This is the second task of the interview process which consists of YUL language , Optimization Passes and memory-safe assembly in solidity.

After the First task , the recruiter gave me a week to learn YUL language which is intermediate language for EVM.

I have refered these resources YUL basics ,YUL Documentation .

After one week , He asked me about StackLimitEvader and how it works.

StackLimitEvader ?

StackLimitEvader is a low-level optimization pass used in Yul to prevent stack-too-deep errors.

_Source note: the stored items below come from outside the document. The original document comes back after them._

-- pv_equiv track=rewrite | github.com/DataSciencePolimi/CSSforPolitics | TweetPredictorForMuseums.py | contains_alphabetic_characters
-- ===== SOURCE A (Python) =====
-- def contains_alphabetic_characters(word):
--     res = False
--     word = word.lower()
--     ascii_lowercase = "abcdefghijklmnopqrstuvwxyz"
--     list_alphabet = list(ascii_lowercase)
--     list_characters_of_word = list(word)
--     for character in list_characters_of_word:
--         if character in list_alphabet:
--             res = True
--             break
--     return res
-- ===== SOURCE B (Python) =====
-- def contains_alphabetic_characters(word):
--     # Delete every ASCII letter (both cases) via a translation table; letters were
--     # present iff the translated string got shorter.
--     letters = "abcdefghijklmnopqrstuvwxyzABCDEFGHIJKLMNOPQRSTUVWXYZ"
--     return len(word.translate(str.maketrans("", "", letters))) != len(word)
-- ===== Notes on version B (the rewrite author's own statement) =====
-- stated objective: alternative
-- what changed: Instead of lowercasing and scanning with an early break for a character in the a-z list, B deletes all ASCII letters (both cases) with str.translate and a maketrans deletion table and reports whether the string's length changed; no lower() pass, no early exit, no per-character membership loop.
import Mathlib
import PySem

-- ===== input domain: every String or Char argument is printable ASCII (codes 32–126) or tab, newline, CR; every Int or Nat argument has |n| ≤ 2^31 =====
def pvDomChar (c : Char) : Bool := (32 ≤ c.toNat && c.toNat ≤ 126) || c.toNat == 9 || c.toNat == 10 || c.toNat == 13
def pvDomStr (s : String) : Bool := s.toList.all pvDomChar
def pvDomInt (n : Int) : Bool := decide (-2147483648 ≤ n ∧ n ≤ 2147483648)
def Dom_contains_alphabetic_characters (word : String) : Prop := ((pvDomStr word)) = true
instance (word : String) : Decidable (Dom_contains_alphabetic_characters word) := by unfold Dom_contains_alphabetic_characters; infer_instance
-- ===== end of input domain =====

-- B replaces A's lowercase-then-scan-with-early-break by a length comparison: delete
-- every ASCII letter (str.translate with a maketrans deletion table) and report whether
-- the string got shorter; alternative algorithm, same behaviour.

set_option maxRecDepth 10000


-- ===== PORT A =====
-- the for-loop with early break: res starts False, set to True and break on first hit
def pvLoopA (list_alphabet : List Char) : List Char → Bool → Bool
  | [], res => res
  | c :: rest, res => if list_alphabet.contains c then true else pvLoopA list_alphabet rest res

def contains_alphabetic_characters (word : String) : Bool :=
  pvLoopA ("abcdefghijklmnopqrstuvwxyz".toList) (PySem.Str.lower word).toList false

-- ===== PORT B =====
-- str.maketrans("", "", letters) builds a deletion table; translate keeps exactly the
-- characters not in it (ported by hand as a filter, exact for a pure deletion table);
-- the result is len(translated) != len(word)
def pvDeleteSet : List Char := "abcdefghijklmnopqrstuvwxyzABCDEFGHIJKLMNOPQRSTUVWXYZ".toList

def contains_alphabetic_characters_alt (word : String) : Bool :=
  decide ((word.toList.filter (fun c => !(pvDeleteSet.contains c))).length ≠ word.toList.length)

-- ===== PRECONDITION & SPEC =====
def Spec_contains_alphabetic_characters (word : String) (out : Bool) : Prop := out = contains_alphabetic_characters_alt word
instance (word : String) (out : Bool) : Decidable (Spec_contains_alphabetic_characters word out) := by unfold Spec_contains_alphabetic_characters; infer_instance

-- ===== CLAIM (what is proved, stated in full; the proofs are below) =====
def Claim_equal_contains_alphabetic_characters : Prop := ∀ (word : String), Dom_contains_alphabetic_characters word → Spec_contains_alphabetic_characters word (contains_alphabetic_characters word)

-- ===== LEMMAS AND PROOFS =====
theorem pvLoopA_eq_any (al : List Char) (xs : List Char) :
    pvLoopA al xs false = xs.any (fun c => al.contains c) := by
  induction xs with
  | nil => rfl
  | cons c rest ih => simp [pvLoopA, ih]

theorem pv_ofNat_toNat (c : Char) : Char.ofNat c.toNat = c := Char.ofNat_toNat c

theorem pv_upper_aux : ∀ n : Nat, n < 91 → 65 ≤ n →
    (Char.ofNat (n + 32) ∈ "abcdefghijklmnopqrstuvwxyz".toList ∧
      Char.ofNat n ∈ "ABCDEFGHIJKLMNOPQRSTUVWXYZ".toList) := by decide

theorem pv_charIff (c : Char) :
    PySem.Chars.lowerChar c ∈ "abcdefghijklmnopqrstuvwxyz".toList ↔ c ∈ pvDeleteSet := by
  have hsplit : pvDeleteSet =
      "abcdefghijklmnopqrstuvwxyz".toList ++ "ABCDEFGHIJKLMNOPQRSTUVWXYZ".toList := by decide
  rw [hsplit, List.mem_append]
  by_cases h : PySem.Chars.isupper c = true
  · have hb : 65 ≤ c.toNat ∧ c.toNat ≤ 90 := by
      simp only [PySem.Chars.isupper, Bool.and_eq_true, decide_eq_true_eq, Char.le_def,
        UInt32.le_iff_toNat_le] at h
      exact h
    have haux := pv_upper_aux c.toNat (by omega) (by omega)
    rw [show PySem.Chars.lowerChar c = Char.ofNat (c.toNat + 32) by
      simp [PySem.Chars.lowerChar, h]]
    have hupmem : c ∈ "ABCDEFGHIJKLMNOPQRSTUVWXYZ".toList := by
      rw [← pv_ofNat_toNat c]; exact haux.2
    exact ⟨fun _ => Or.inr hupmem, fun _ => haux.1⟩
  · have hlc : PySem.Chars.lowerChar c = c := by simp [PySem.Chars.lowerChar, h]
    have hall : ∀ x ∈ "ABCDEFGHIJKLMNOPQRSTUVWXYZ".toList, PySem.Chars.isupper x = true :=
      List.all_eq_true.mp (by decide)
    have hup : c ∉ "ABCDEFGHIJKLMNOPQRSTUVWXYZ".toList := fun hm => h (hall c hm)
    rw [hlc]
    exact ⟨Or.inl, fun h' => h'.resolve_right hup⟩

theorem pv_charBool (c : Char) :
    ("abcdefghijklmnopqrstuvwxyz".toList).contains (PySem.Chars.lowerChar c)
      = pvDeleteSet.contains c := by
  rw [Bool.eq_iff_iff]
  simpa using pv_charIff c

theorem pvA_eq_any (word : String) :
    contains_alphabetic_characters word = word.toList.any (fun c => pvDeleteSet.contains c) := by
  unfold contains_alphabetic_characters
  rw [pvLoopA_eq_any, PySem.Str.toList_lower, PySem.Chars.lower, List.any_map]
  have hfun : ((fun c => ("abcdefghijklmnopqrstuvwxyz".toList).contains c) ∘ PySem.Chars.lowerChar)
      = (fun c => pvDeleteSet.contains c) := funext fun c => pv_charBool c
  rw [hfun]

-- ===== VERDICT (by name: the statement is the Claim_ definition above) =====
theorem contains_alphabetic_characters_spec : Claim_equal_contains_alphabetic_characters := by
  intro word _
  unfold Spec_contains_alphabetic_characters contains_alphabetic_characters_alt
  rw [pvA_eq_any, Bool.eq_iff_iff, List.any_eq_true, decide_eq_true_iff]
  constructor
  · rintro ⟨c, hc, h⟩
    intro hlen
    rw [List.length_filter_eq_length_iff] at hlen
    have h2 := hlen c hc
    rw [Bool.not_eq_eq_eq_not, Bool.not_true] at h2
    rw [h2] at h
    exact Bool.false_ne_true h
  · intro hlen
    by_contra hno
    push Not at hno
    apply hlen
    rw [List.length_filter_eq_length_iff]
    intro c hc
    have h3 := hno c hc
    simp only [Bool.not_eq_eq_eq_not, Bool.not_true]
    exact (Bool.not_eq_true _).mp h3
-- pv_equiv track=rewrite | github.com/MozillaSecurity/funfuzz | src/funfuzz/js/loopjsfunfuzz.py | mightUseDivision
-- ===== SOURCE A (Python) =====
-- def mightUseDivision(code):
--     # Work around MSVC division inconsistencies (bug 948321)
--     # by leaving division out of *-cj-in.js files on Windows.
--     # (Unfortunately, this will also match regexps and a bunch
--     # of other things.)
--     i = 0
--     while i < len(code):
--         if code[i] == '/':
--             if i + 1 < len(code) and (code[i + 1] == '/' or code[i + 1] == '*'):
--                 # An open-comment like "//" or "/*" is okay. Skip the next character.
--                 i += 1
--             elif i and code[i - 1] == '*':
--                 # A close-comment like "*/" is okay too.
--                 pass
--             else:
--                 # Plain "/" could be division (or regexp or something else)
--                 return True
--         i += 1
--     return False
-- ===== SOURCE B (Python) =====
-- # Idiomatic rewrite: one compiled regex scanned with re.finditer; ordered alternation
-- # mirrors the original's branch priority ('//' and '/*' openers consume two chars,
-- # a '/' right after '*' is a safe close-comment, a bare '/' captures => division).
-- import re
--
-- _DIVISION_RE = re.compile(r'//|/\*|(?<=\*)/|(/)')
--
-- def mightUseDivision(code):
--     return any(m.group(1) is not None for m in _DIVISION_RE.finditer(code))
-- ===== Notes on version B (the rewrite author's own statement) =====
-- stated objective: idiomatic
-- what changed: Replaced the manual index loop with lookahead/lookbehind subscripting by a single compiled regex r'//|/\*|(?<=\*)/|(/)' scanned with re.finditer, whose ordered alternation and non-overlapping consumption reproduce the branch priority and the two-character skip; True iff some match captures the bare-slash group.
import Mathlib
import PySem

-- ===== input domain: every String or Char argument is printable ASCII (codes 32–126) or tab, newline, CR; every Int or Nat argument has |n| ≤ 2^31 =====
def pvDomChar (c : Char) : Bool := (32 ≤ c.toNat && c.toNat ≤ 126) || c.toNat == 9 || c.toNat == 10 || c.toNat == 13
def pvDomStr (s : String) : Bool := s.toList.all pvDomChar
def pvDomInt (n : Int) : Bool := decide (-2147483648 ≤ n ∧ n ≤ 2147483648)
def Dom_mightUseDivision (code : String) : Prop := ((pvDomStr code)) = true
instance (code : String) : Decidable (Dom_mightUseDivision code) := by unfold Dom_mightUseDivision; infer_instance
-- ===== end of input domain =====

-- B replaces A's manual index loop by a regex-engine scan (re.finditer over an ordered
-- alternation); idiomatic rewrite, same cost. The Lean port of B hand-ports the regex
-- scan for this fixed pattern, which is exact on the whole domain.


-- ===== PORT A =====
-- A's while loop over index i; the Nat fuel (initially the string length, an upper
-- bound on the number of iterations since i strictly increases) only makes the loop
-- structurally recursive, it never cuts a computation short. Python's short-circuit
-- 'and'/'or' are Bool && / ||.
def mightUseDivisionLoopA (xs : List Char) (i : Nat) : Nat → Bool
  | 0 => false
  | fuel + 1 =>
    if i < xs.length then
      if xs[i]? == some '/' then
        if decide (i + 1 < xs.length) && (xs[i+1]? == some '/' || xs[i+1]? == some '*') then
          -- open-comment like "//" or "/*": skip the next character (i += 1, then i += 1)
          mightUseDivisionLoopA xs (i + 2) fuel
        else if (i != 0) && (xs[i-1]? == some '*') then
          -- close-comment "*/": pass
          mightUseDivisionLoopA xs (i + 1) fuel
        else true
      else mightUseDivisionLoopA xs (i + 1) fuel
    else false

def mightUseDivision (code : String) : Bool :=
  mightUseDivisionLoopA code.toList 0 code.toList.length

-- ===== PORT B =====
-- Hand-port of re.finditer over the compiled pattern r'//|/\*|(?<=\*)/|(/)', split the
-- way a regex engine works: reTryAt tries the alternatives IN ORDER at one position and
-- returns (end of match, did the capturing group '(/)' match); the driver below consumes
-- non-overlapping matches left to right, advancing one position where nothing matches,
-- and B is true iff some match captured. Exact for this fixed pattern on all inputs
-- (the lookbehind reads the ORIGINAL string, as in Python's re). The Nat fuel only
-- makes the scan structurally recursive (positions strictly increase).
def reTryAt (xs : List Char) (i : Nat) : Option (Nat × Bool) :=
  if xs[i]? == some '/' then
    if xs[i+1]? == some '/' then some (i + 2, false)        -- alternative '//'
    else if xs[i+1]? == some '*' then some (i + 2, false)   -- alternative '/\*'
    else if (i != 0) && (xs[i-1]? == some '*') then some (i + 1, false)  -- '(?<=\*)/'
    else some (i + 1, true)                                 -- capturing '(/)'
  else none

def reFinditerCaptures (xs : List Char) (i : Nat) : Nat → Bool
  | 0 => false
  | fuel + 1 =>
    if i < xs.length then
      match reTryAt xs i with
      | some (_, true) => true                                  -- the group '(/)' matched
      | some (j, false) => reFinditerCaptures xs j fuel         -- safe match, scan on after it
      | none => reFinditerCaptures xs (i + 1) fuel              -- no match here, scan on
    else false

def mightUseDivision_alt (code : String) : Bool :=
  reFinditerCaptures code.toList 0 code.toList.length

-- ===== PRECONDITION & SPEC =====
def Spec_mightUseDivision (code : String) (out : Bool) : Prop := out = mightUseDivision_alt code
instance (code : String) (out : Bool) : Decidable (Spec_mightUseDivision code out) := by unfold Spec_mightUseDivision; infer_instance

-- ===== CLAIM (what is proved, stated in full; the proofs are below) =====
def Claim_equal_mightUseDivision : Prop := ∀ (code : String), Dom_mightUseDivision code → Spec_mightUseDivision code (mightUseDivision code)

-- ===== LEMMAS AND PROOFS =====

theorem loopA_eq_scanB (xs : List Char) (fA : Nat) :
    ∀ (i fB : Nat), xs.length - i ≤ fA → xs.length - i ≤ fB →
      mightUseDivisionLoopA xs i fA = reFinditerCaptures xs i fB := by
  induction fA with
  | zero =>
    intro i fB hA _
    have h : ¬ i < xs.length := by omega
    cases fB with
    | zero => rfl
    | succ fB => rw [mightUseDivisionLoopA, reFinditerCaptures, if_neg h]
  | succ fA ih =>
    intro i fB hA hB
    by_cases h : i < xs.length
    · obtain ⟨fB, rfl⟩ : ∃ fB', fB = fB' + 1 := by
        cases fB with
        | zero => omega
        | succ fB' => exact ⟨fB', rfl⟩
      have hgi : xs[i]? = some xs[i] := List.getElem?_eq_getElem h
      rw [mightUseDivisionLoopA, reFinditerCaptures, if_pos h, if_pos h]
      by_cases hc : xs[i] = '/'
      · rw [if_pos (by simp [hgi, hc])]
        by_cases hn : xs[i+1]? = some '/' ∨ xs[i+1]? = some '*'
        · have h1 : i + 1 < xs.length := by
            rcases hn with hn | hn <;>
              · rcases List.getElem?_eq_some_iff.mp hn with ⟨hl, _⟩; exact hl
          rw [if_pos (by rcases hn with hn | hn <;> (rw [hn]; simp [h1]))]
          have hm : reTryAt xs i = some (i + 2, false) := by
            unfold reTryAt
            rcases hn with hn | hn
            · rw [if_pos (by simp [hgi, hc]), if_pos (by simp [hn])]
            · by_cases hn2 : xs[i+1]? = some '/'
              · rw [if_pos (by simp [hgi, hc]), if_pos (by simp [hn2])]
              · rw [if_pos (by simp [hgi, hc]), if_neg (by simp [hn2]), if_pos (by simp [hn])]
          rw [hm]
          exact ih (i + 2) fB (by omega) (by omega)
        · rw [not_or] at hn
          rw [if_neg (by simp [hn.1, hn.2])]
          by_cases hp : i ≠ 0 ∧ xs[i-1]? = some '*'
          · have hm : reTryAt xs i = some (i + 1, false) := by
              unfold reTryAt
              rw [if_pos (by simp [hgi, hc]), if_neg (by simp [hn.1]), if_neg (by simp [hn.2]),
                if_pos (by simp [hp.1, hp.2])]
            rw [if_pos (by simp [hp.1, hp.2]), hm]
            exact ih (i + 1) fB (by omega) (by omega)
          · have hm : reTryAt xs i = some (i + 1, true) := by
              unfold reTryAt
              rw [if_pos (by simp [hgi, hc]), if_neg (by simp [hn.1]), if_neg (by simp [hn.2]),
                if_neg (by simp; intro h0; by_contra hs; exact hp ⟨h0, by simpa using hs⟩)]
            rw [if_neg (by simp; intro h0; by_contra hs; exact hp ⟨h0, by simpa using hs⟩), hm]
      · rw [if_neg (by simp [hgi, hc])]
        have hm : reTryAt xs i = none := by
          unfold reTryAt
          rw [if_neg (by simp [hgi, hc])]
        rw [hm]
        exact ih (i + 1) fB (by omega) (by omega)
    · obtain ⟨fB', rfl⟩ | rfl : (∃ fB', fB = fB' + 1) ∨ fB = 0 := by
        cases fB with
        | zero => exact Or.inr rfl
        | succ fB' => exact Or.inl ⟨fB', rfl⟩
      · rw [mightUseDivisionLoopA, reFinditerCaptures, if_neg h, if_neg h]
      · rw [mightUseDivisionLoopA, reFinditerCaptures, if_neg h]

-- ===== VERDICT (by name: the statement is the Claim_ definition above) =====
theorem mightUseDivision_spec : Claim_equal_mightUseDivision := by
  intro code _
  unfold Spec_mightUseDivision mightUseDivision mightUseDivision_alt
  exact loopA_eq_scanB code.toList code.toList.length 0 code.toList.length
    (by omega) (by omega)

These errors occur when there are too many variables on the stack at once.

However, this transformation is only enabled in the absence of inline assembly for now, since there is no way to indicate that inline assembly will respect Solidity’s memory model, which is a prerequisite for the transformation to be valid.

To enable the StackLimitEvader, Yul code needs to indicate that it respects an area of reserved memory. This can be done with the memoryguard function.

If you want to skip the code flow of How StackLimitEvader pass works Please click here Example

How the StackLimitEvader pass work.

code

Suite.cpp file which executes various optimization steps, including the StackLimitEvader technique. The StackLimitEvader::run function is called, which in turn calls two other run functions in the StackLimitEvader.cpp file.

Suite.cpp → calls StackLimitEvader(context,object) → Move the Stack to Memory.

Here’s how the StackLimitEvader pass is called:

// Run the user-supplied clean up sequence
	suite.runSequence(_optimisationCleanupSequence, ast);
	// Hard-coded FunctionGrouper step is used to bring the AST into a canonical form required by the StackCompressor
	// and StackLimitEvader. This is hard-coded as the last step, as some previously executed steps may break the
	// aforementioned form, thus causing the StackCompressor/StackLimitEvader to throw.
	suite.runSequence("g", ast);

	if (evmDialect)
	{
		yulAssert(_meter, "");
		ConstantOptimiser{*evmDialect, *_meter}(ast);
		if (usesOptimizedCodeGenerator)
		{
			StackCompressor::run(
				_dialect,
				_object,
				_optimizeStackAllocation,
				stackCompressorMaxIterations
			);
			**if (evmDialect->providesObjectAccess())
				StackLimitEvader::run(suite.m_context, _object);
		}
		else if (evmDialect->providesObjectAccess() && _optimizeStackAllocation)
			StackLimitEvader::run(suite.m_context, _object);**
	}

In this Suite.cpp If the EVM dialect is set (i.e., the target platform is EVM) some checks and If the usesOptimizedCodeGenerator flag is set, the StackCompressor is applied to optimize the use of the stack in the Yul code. If the EVM dialect supports object access (i.e., the providesObjectAccess() function returns true), the StackLimitEvader it takes the m_context object and the Object object as arguments. The m_context object provides the context in which the StackLimitEvader pass will run, while the Object object represents the Yul code that has been optimized by previous optimization passes.

StackLimitEvader.cpp :

Here’s the entry point to the StackLimitEvader pass:

void StackLimitEvader::run(
	OptimiserStepContext& _context,
	Object& _object
)
{
	auto const* evmDialect = dynamic_cast<EVMDialect const*>(&_context.dialect);
	yulAssert(
		evmDialect && evmDialect->providesObjectAccess(),
		"StackLimitEvader can only be run on objects using the EVMDialect with object access."
	);
	if (evmDialect && evmDialect->evmVersion().canOverchargeGasForCall())
	{
		yul::AsmAnalysisInfo analysisInfo = yul::AsmAnalyzer::analyzeStrictAssertCorrect(*evmDialect, _object);
		unique_ptr<CFG> cfg = ControlFlowGraphBuilder::build(analysisInfo, *evmDialect, *_object.code);
		run(_context, _object, StackLayoutGenerator::reportStackTooDeep(*cfg));
	}
	else
		run(_context, _object, CompilabilityChecker{
			_context.dialect,
			_object,
			true
		}.unreachableVariables);

}

It checks if the input object uses the EVMDialect with object access, and if the EVM version used in the dialect supports overcharging gas for call instructions.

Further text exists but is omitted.